ただ本来の投資銀行である事は基本的に変わらなかった。しかもこの銀行は本当の自分の自己資本が多い銀行だった。





彼はレアメタルから得る利益にはできるだけ、手をつけず、貯めていた。いつまで続くか変わらないものだと思っていた、ただ銀行間貸付は保有する資金が多いだけに巨額になり、ついには海外の銀行にまで及んでいた。利益も巨額になっていた。そうした銀行間貸付は維持していくのには、使わずに貯めていた筈のレアメタルからの利益が使用され、又それが利益となっていた。





彼は、銀行活動が身の丈以上になり、レアメタルからの収入がなくなった時にこのバブルが破裂して、尊大な態度しか取れない銀行員小さいくせにデカイ態度を取る癖が身に付いた銀行員が、やがてこの銀行を食いつぶしていく可能性を感じていた。





リトルキャット企画やリトルキャット物産は、彼からみれば甘い経営をしていると感じていたが、社内に流れていた家族的な雰囲気、そして会社の持つ問題点も素直にみんなで討議しようとする態度に衝撃を受けていた。





彼は、レアメタルで得た利益の約半分を、リトルチャ基金として、困っている個人に無担保、無保証人で貸付、しかも返済も期限なし、ある時払いの催促なしの制度を考えていた。



勿論永遠には続けられるとは彼も思ってはいなかった。ただ銀行の雰囲気はこれで一変する。豪壮な建物の中に尊大な態度でふんぞりかえっていた銀行員が、困っている人の相談にのって、融資していく事は、金はなくなるかもしれないが、それは結局銀行にとっては長い目でみた時にはいい事かもしれないと思い出した。



それにチャタロウランドを見た時のリトルチャが一瞬寂しそうな表情を見せたのを彼は見逃さなかった。
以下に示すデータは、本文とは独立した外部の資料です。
-- pv_equiv track=rewrite | github.com/gstarielio-hash/tariel-v2 | web/app/domains/chat/report_pack_pre_laudo.py | _should_ignore_candidate_path
-- ===== SOURCE A (Python) =====
-- _PRE_LAUDO_IGNORED_PATH_PREFIXES: tuple[str, ...] = (
--     "schema_type",
--     "schema_version",
--     "family_key",
--     "family_label",
--     "template_code",
--     "template_label",
--     "contract_name",
--     "contract_version",
--     "pack_version",
--     "analysis_basis",
--     "document_projection",
--     "document_contract",
--     "document_control",
--     "delivery_package",
--     "tokens",
--     "case_context",
--     "tenant_branding",
--     "mesa_review",
--     "render_mode",
-- )
--
-- def _should_ignore_candidate_path(path: str) -> bool:
--     normalized = str(path or "").strip(".")
--     if not normalized:
--         return False
--     return any(
--         normalized == prefix or normalized.startswith(f"{prefix}.")
--         for prefix in _PRE_LAUDO_IGNORED_PATH_PREFIXES
--     )
-- ===== SOURCE B (Python) =====
-- # Sorted copy of the ignored prefixes; answered by hand-rolled binary search (bisect_left).
-- _SORTED_IGNORED = sorted((
--     "schema_type",
--     "schema_version",
--     "family_key",
--     "family_label",
--     "template_code",
--     "template_label",
--     "contract_name",
--     "contract_version",
--     "pack_version",
--     "analysis_basis",
--     "document_projection",
--     "document_contract",
--     "document_control",
--     "delivery_package",
--     "tokens",
--     "case_context",
--     "tenant_branding",
--     "mesa_review",
--     "render_mode",
-- ))
--
--
-- def _should_ignore_candidate_path(path: str) -> bool:
--     normalized = str(path or "").strip(".")
--     if not normalized:
--         return False
--     dot = normalized.find(".")
--     first = normalized if dot < 0 else normalized[:dot]
--     lo, hi = 0, len(_SORTED_IGNORED)
--     while lo < hi:
--         mid = (lo + hi) // 2
--         if _SORTED_IGNORED[mid] < first:
--             lo = mid + 1
--         else:
--             hi = mid
--     return lo < len(_SORTED_IGNORED) and _SORTED_IGNORED[lo] == first
-- ===== Notes on version B (the rewrite author's own statement) =====
-- stated objective: alternative
-- what changed: B keeps the 19 ignored prefixes in a sorted list built once at module load and answers with a hand-written bisect_left binary search on the first dot-separated segment (found via find + slice), replacing A's linear any-scan that runs an equality and a startswith test against every prefix.
import Mathlib
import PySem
リトルチャの名前の残るナニカを考え出したいと云う思いもあった。





こっそりと香奈特別保証の社長、恵の財団の幹部たち、不動財団の相談室の幹部たちとも協議して、制度設計をしていた。それにリトルチャの名前も残せる、困っている人たちはリトルチャに少しは恩を感じてくれるかもしれないとも感じていた。
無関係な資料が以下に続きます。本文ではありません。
-- pv_equiv track=rewrite | github.com/jay-taylor/charliepy | charliepy/data/typ1A.py | centraliser
-- ===== SOURCE A (Python) =====
-- def centraliser(mu):
--     """
--     Returns the order of the centraliser of an element of cycle type of a
--     given partition in the symmetric group. See [Pfe94, 1.2] for more details.
--
--     """
--     cent, last, k = 1, 0, 1
--     for x in mu:
--         cent *= x
--         if x == last:
--             k += 1
--             cent *= k
--         else:
--             k = 1
--         last = x
--
--     return cent
-- ===== SOURCE B (Python) =====
-- def _fact(n):
--     f = 1
--     for i in range(2, n + 1):
--         f *= i
--     return f
--
--
-- def centraliser(mu):
--     # split mu into maximal runs of consecutive equal parts; the run of
--     # value v spanning indices i..j-1 (length L) contributes v**L * L!
--     cent = 1
--     n = len(mu)
--     i = 0
--     while i < n:
--         v = mu[i]
--         j = i + 1
--         while j < n and mu[j] == v:
--             j += 1
--         L = j - i
--         cent *= v ** L * _fact(L)
--         i = j
--     return cent
-- ===== Notes on version B (the rewrite author's own statement) =====
-- stated objective: alternative
-- what changed: Replaces A's single running-state loop (cent/last/k accumulators updated per element) by a two-index run-splitting loop: each maximal run of consecutive equal parts of value v and length L contributes the closed form v**L * L!.
import Mathlib
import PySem

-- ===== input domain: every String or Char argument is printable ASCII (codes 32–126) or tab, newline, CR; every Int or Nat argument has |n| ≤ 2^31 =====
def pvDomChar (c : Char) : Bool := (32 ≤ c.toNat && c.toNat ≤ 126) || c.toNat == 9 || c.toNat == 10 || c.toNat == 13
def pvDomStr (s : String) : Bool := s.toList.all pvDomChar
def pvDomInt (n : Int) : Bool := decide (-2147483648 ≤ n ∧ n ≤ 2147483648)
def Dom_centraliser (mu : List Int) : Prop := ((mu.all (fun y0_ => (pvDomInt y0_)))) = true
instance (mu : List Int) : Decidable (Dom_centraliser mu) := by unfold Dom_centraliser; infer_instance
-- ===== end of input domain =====

-- B restructures A's running-state loop into a run-splitting loop with a per-run

-- B restructures A's running-state loop into a run-splitting two-index loop with a
-- per-run closed form v^L * L!; alternative decomposition. Both are total.
-- ===== PORT A =====
-- loop body: cent *= x; if x == last: k += 1; cent *= k else: k = 1; last = x
def aStep (s : Int × Int × Int) (x : Int) : Int × Int × Int :=
  let cent := s.1 * x
  if x = s.2.1 then (cent * (s.2.2 + 1), x, s.2.2 + 1) else (cent, x, 1)

def centraliser (mu : List Int) : Int :=
  (mu.foldl aStep ((1 : Int), (0 : Int), (1 : Int))).1

-- ===== PORT B =====
-- _fact(n): f = 1; for i in range(2, n+1): f *= i
def bFact (n : Nat) : Int :=
  (PySem.List.pyRange 2 ((n : Int) + 1) 1).foldl (fun f i => f * i) 1

-- inner while: j = i+1; while j < n and mu[j] == v: j += 1
-- (mu[j] is guarded by j < n = len(mu) and j ≥ 0, so List.getD is exact here)
def bInner (mu : List Int) (n : Nat) (v : Int) (j : Nat) : Nat :=
  if j < n ∧ mu.getD j 0 = v then bInner mu n v (j + 1) else j
termination_by n - j
decreasing_by omega

-- needed by bOuter's termination proof
theorem bInner_ge (mu : List Int) (n : Nat) (v : Int) :
    ∀ j, j ≤ bInner mu n v j := by
  intro j
  induction j using bInner.induct mu n v with
  | case1 j h ih => rw [bInner, if_pos h]; omega
  | case2 j h => rw [bInner, if_neg h]

-- outer while: while i < n: v = mu[i]; j = <inner>; L = j - i; cent *= v**L * _fact(L); i = j
def bOuter (mu : List Int) (n : Nat) (i : Nat) (cent : Int) : Int :=
  if i < n then
    let v := mu.getD i 0
    let j := bInner mu n v (i + 1)
    bOuter mu n j (cent * (v ^ (j - i) * bFact (j - i)))
  else cent
termination_by n - i
decreasing_by
  have := bInner_ge mu n (mu.getD i 0) (i + 1)
  omega

def centraliser_alt (mu : List Int) : Int := bOuter mu mu.length 0 1

-- ===== PRECONDITION & SPEC =====
def Spec_centraliser (mu : List Int) (out : Int) : Prop := out = centraliser_alt mu
instance (mu : List Int) (out : Int) : Decidable (Spec_centraliser mu out) := by unfold Spec_centraliser; infer_instance

-- ===== CLAIM (what is proved, stated in full; the proofs are below) =====
def Claim_equal_centraliser : Prop := ∀ (mu : List Int), Dom_centraliser mu → Spec_centraliser mu (centraliser mu)

-- ===== LEMMAS AND PROOFS =====

-- proof-only helpers: run length of a list prefix, and a suffix-recursion view of B's loop
def bRunLen (v : Int) : List Int → Nat
  | [] => 0
  | x :: xs => if x = v then bRunLen v xs + 1 else 0

def bLoop : List Int → Int → Int
  | [], cent => cent
  | v :: t, cent =>
    let r := bRunLen v t
    bLoop (t.drop r) (cent * (v ^ (r + 1) * bFact (r + 1)))
termination_by xs => xs.length
decreasing_by simp only [List.length_drop, List.length_cons]; omega

theorem bLoop_nil (c : Int) : bLoop [] c = c := by unfold bLoop; rfl

theorem bLoop_cons (v : Int) (t : List Int) (c : Int) :
    bLoop (v :: t) c
      = bLoop (t.drop (bRunLen v t)) (c * (v ^ (bRunLen v t + 1) * bFact (bRunLen v t + 1))) := by
  rw [bLoop.eq_def]

theorem bInner_eq_runLen (mu : List Int) (v : Int) :
    ∀ j, bInner mu mu.length v j = j + bRunLen v (mu.drop j) := by
  intro j
  induction j using bInner.induct mu mu.length v with
  | case1 j h ih =>
    obtain ⟨hj, hv⟩ := h
    rw [bInner, if_pos ⟨hj, hv⟩, ih]
    rw [List.drop_eq_getElem_cons hj, bRunLen]
    rw [List.getD_eq_getElem mu 0 hj] at hv
    rw [if_pos hv]
    omega
  | case2 j h =>
    rw [bInner, if_neg h]
    rcases Nat.lt_or_ge j mu.length with hlt | hge
    · have hv : ¬ mu.getD j 0 = v := fun hv => h ⟨hlt, hv⟩
      rw [List.drop_eq_getElem_cons hlt, bRunLen]
      rw [List.getD_eq_getElem mu 0 hlt] at hv
      rw [if_neg hv]; omega
    · rw [List.drop_eq_nil_of_le (by omega)]
      simp [bRunLen]

theorem bOuter_eq_bLoop (mu : List Int) :
    ∀ (fuel i : Nat) (cent : Int), mu.length - i ≤ fuel →
      bOuter mu mu.length i cent = bLoop (mu.drop i) cent := by
  intro fuel
  induction fuel with
  | zero =>
    intro i cent hle
    have h : ¬ i < mu.length := by omega
    rw [bOuter, if_neg h, List.drop_eq_nil_of_le (by omega), bLoop_nil]
  | succ f ihf =>
    intro i cent hle
    by_cases h : i < mu.length
    · rw [bOuter, if_pos h]
      show bOuter mu mu.length (bInner mu mu.length (mu.getD i 0) (i + 1))
            (cent * ((mu.getD i 0) ^ (bInner mu mu.length (mu.getD i 0) (i + 1) - i)
              * bFact (bInner mu mu.length (mu.getD i 0) (i + 1) - i)))
          = bLoop (mu.drop i) cent
      have hgetd : mu.getD i 0 = mu[i] := List.getD_eq_getElem mu 0 h
      have hj : bInner mu mu.length (mu.getD i 0) (i + 1)
          = (i + 1) + bRunLen mu[i] (mu.drop (i + 1)) := by
        rw [hgetd]; exact bInner_eq_runLen mu mu[i] (i + 1)
      rw [ihf _ _ (by omega)]
      rw [List.drop_eq_getElem_cons h, bLoop_cons, hgetd]
      rw [hgetd] at hj
      rw [hj]
      rw [show (i + 1) + bRunLen mu[i] (mu.drop (i + 1)) - i
            = bRunLen mu[i] (mu.drop (i + 1)) + 1 by omega]
      rw [show mu.drop ((i + 1) + bRunLen mu[i] (mu.drop (i + 1)))
            = (mu.drop (i + 1)).drop (bRunLen mu[i] (mu.drop (i + 1))) by
          rw [List.drop_drop]]
    · rw [bOuter, if_neg h, List.drop_eq_nil_of_le (by omega), bLoop_nil]

theorem alt_eq_bLoop (mu : List Int) : centraliser_alt mu = bLoop mu 1 := by
  unfold centraliser_alt
  rw [bOuter_eq_bLoop mu mu.length 0 1 (by omega), List.drop_zero]

-- ascFrom a m = a * (a+1) * ... * (a+m-1)
def ascFrom (a : Int) : Nat → Int
  | 0 => 1
  | m + 1 => a * ascFrom (a + 1) m

theorem foldl_pyRange_mul : ∀ (m : Nat) (a c : Int),
    (PySem.List.pyRange a (a + m) 1).foldl (fun f i => f * i) c = c * ascFrom a m := by
  intro m
  induction m with
  | zero =>
    intro a c
    rw [PySem.List.pyRange_one_eq_nil (by omega)]
    simp [ascFrom]
  | succ n ih =>
    intro a c
    rw [PySem.List.pyRange_one_cons (by omega)]
    simp only [List.foldl_cons, ascFrom]
    rw [show (a + ((n : Nat) + 1 : Nat) : Int) = (a + 1) + (n : Nat) by push_cast; ring_nf, ih]
    ring

theorem bFact_succ (m : Nat) : bFact (m + 1) = ascFrom 2 m := by
  unfold bFact
  rw [show ((m + 1 : Nat) : Int) + 1 = 2 + (m : Nat) by push_cast; ring_nf, foldl_pyRange_mul]
  ring

theorem bLoop_mul : ∀ (n : Nat) (xs : List Int), xs.length ≤ n →
    ∀ c : Int, bLoop xs c = c * bLoop xs 1 := by
  intro n
  induction n with
  | zero =>
    intro xs h c
    have : xs = [] := by cases xs <;> simp_all
    subst this; simp [bLoop_nil]
  | succ n ih =>
    intro xs h c
    cases xs with
    | nil => simp [bLoop_nil]
    | cons v t =>
      rw [bLoop_cons, bLoop_cons]
      have hlen : (t.drop (bRunLen v t)).length ≤ n := by
        simp only [List.length_drop]
        simp at h; omega
      rw [ih _ hlen, ih _ hlen (1 * _)]
      ring

theorem foldA_run : ∀ (rest : List Int) (x c k : Int),
    (rest.foldl aStep (c, x, k)).1
      = c * x ^ (bRunLen x rest) * ascFrom (k + 1) (bRunLen x rest)
          * bLoop (rest.drop (bRunLen x rest)) 1 := by
  intro rest
  induction rest with
  | nil => intro x c k; simp [bRunLen, ascFrom, bLoop_nil]
  | cons y t ih =>
    intro x c k
    by_cases h : y = x
    · subst h
      simp only [List.foldl_cons, aStep, bRunLen, if_true]
      rw [ih y (c * y * (k + 1)) (k + 1)]
      simp only [List.drop_succ_cons, ascFrom]
      ring
    · simp only [List.foldl_cons, aStep, bRunLen, if_neg h]
      rw [ih y (c * y) 1]
      simp only [List.drop_zero, pow_zero, ascFrom, mul_one]
      conv_rhs => rw [bLoop_cons]
      rw [bLoop_mul (t.drop (bRunLen y t)).length _ (le_refl _), bFact_succ, pow_succ]
      conv_rhs => rw [bLoop_mul (List.drop (bRunLen y t) t).length _ (le_refl _)]
      ring_nf

theorem head_zero_of_runlen_pos {mu : List Int} {r : Nat}
    (h : bRunLen 0 mu = r + 1) : ∃ t, mu = 0 :: t := by
  cases mu with
  | nil => simp [bRunLen] at h
  | cons v t =>
    by_cases hv : v = 0
    · exact ⟨t, by rw [hv]⟩
    · simp [bRunLen, hv] at h

theorem bLoop_zero_head (t : List Int) : bLoop ((0 : Int) :: t) 1 = 0 := by
  rw [bLoop_cons, bLoop_mul (t.drop (bRunLen 0 t)).length _ (le_refl _)]
  rw [zero_pow (Nat.succ_ne_zero _)]
  ring

-- ===== VERDICT (by name: the statement is the Claim_ definition above) =====
theorem centraliser_spec : Claim_equal_centraliser := by
  intro mu _
  unfold Spec_centraliser centraliser
  rw [alt_eq_bLoop, foldA_run mu 0 1 1]
  cases hr : bRunLen 0 mu with
  | zero => simp [ascFrom]
  | succ r =>
    obtain ⟨t, rfl⟩ := head_zero_of_runlen_pos hr
    rw [bLoop_zero_head, zero_pow (Nat.succ_ne_zero _)]
    ring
ただ、利益はとても望めない事業である事は知っていた。困っている人に金貸して、僅かに残る資産を取り上げる事をしなくては金は儲からない。ゼニゼニといっているリトルチャが納得するだろうかと思っていた





リトルチャはじっと、彼の説明を聞いていたが、損切りつまり事業継続の判断を、損失をレアメタルから得られた利益の半分にすると云ったルールを厳守する事で、この計画を認めた。



リトルチャもやはり自分の名前が入った基金で、人を助ける事には魅力を感じていた。それにレアメタルからの利益はいわば予期しない利益であった。天からもらった利益をみんなにも分配して、彼の云う銀行の悪癖も正す事ができれば、それはそれでいいかもしれないとも思った。



レアメタルからの収入は膨大になって、これを貯めていた金額も膨大だったが、この時点では誰も継続して進められる事業とは思っていなかった。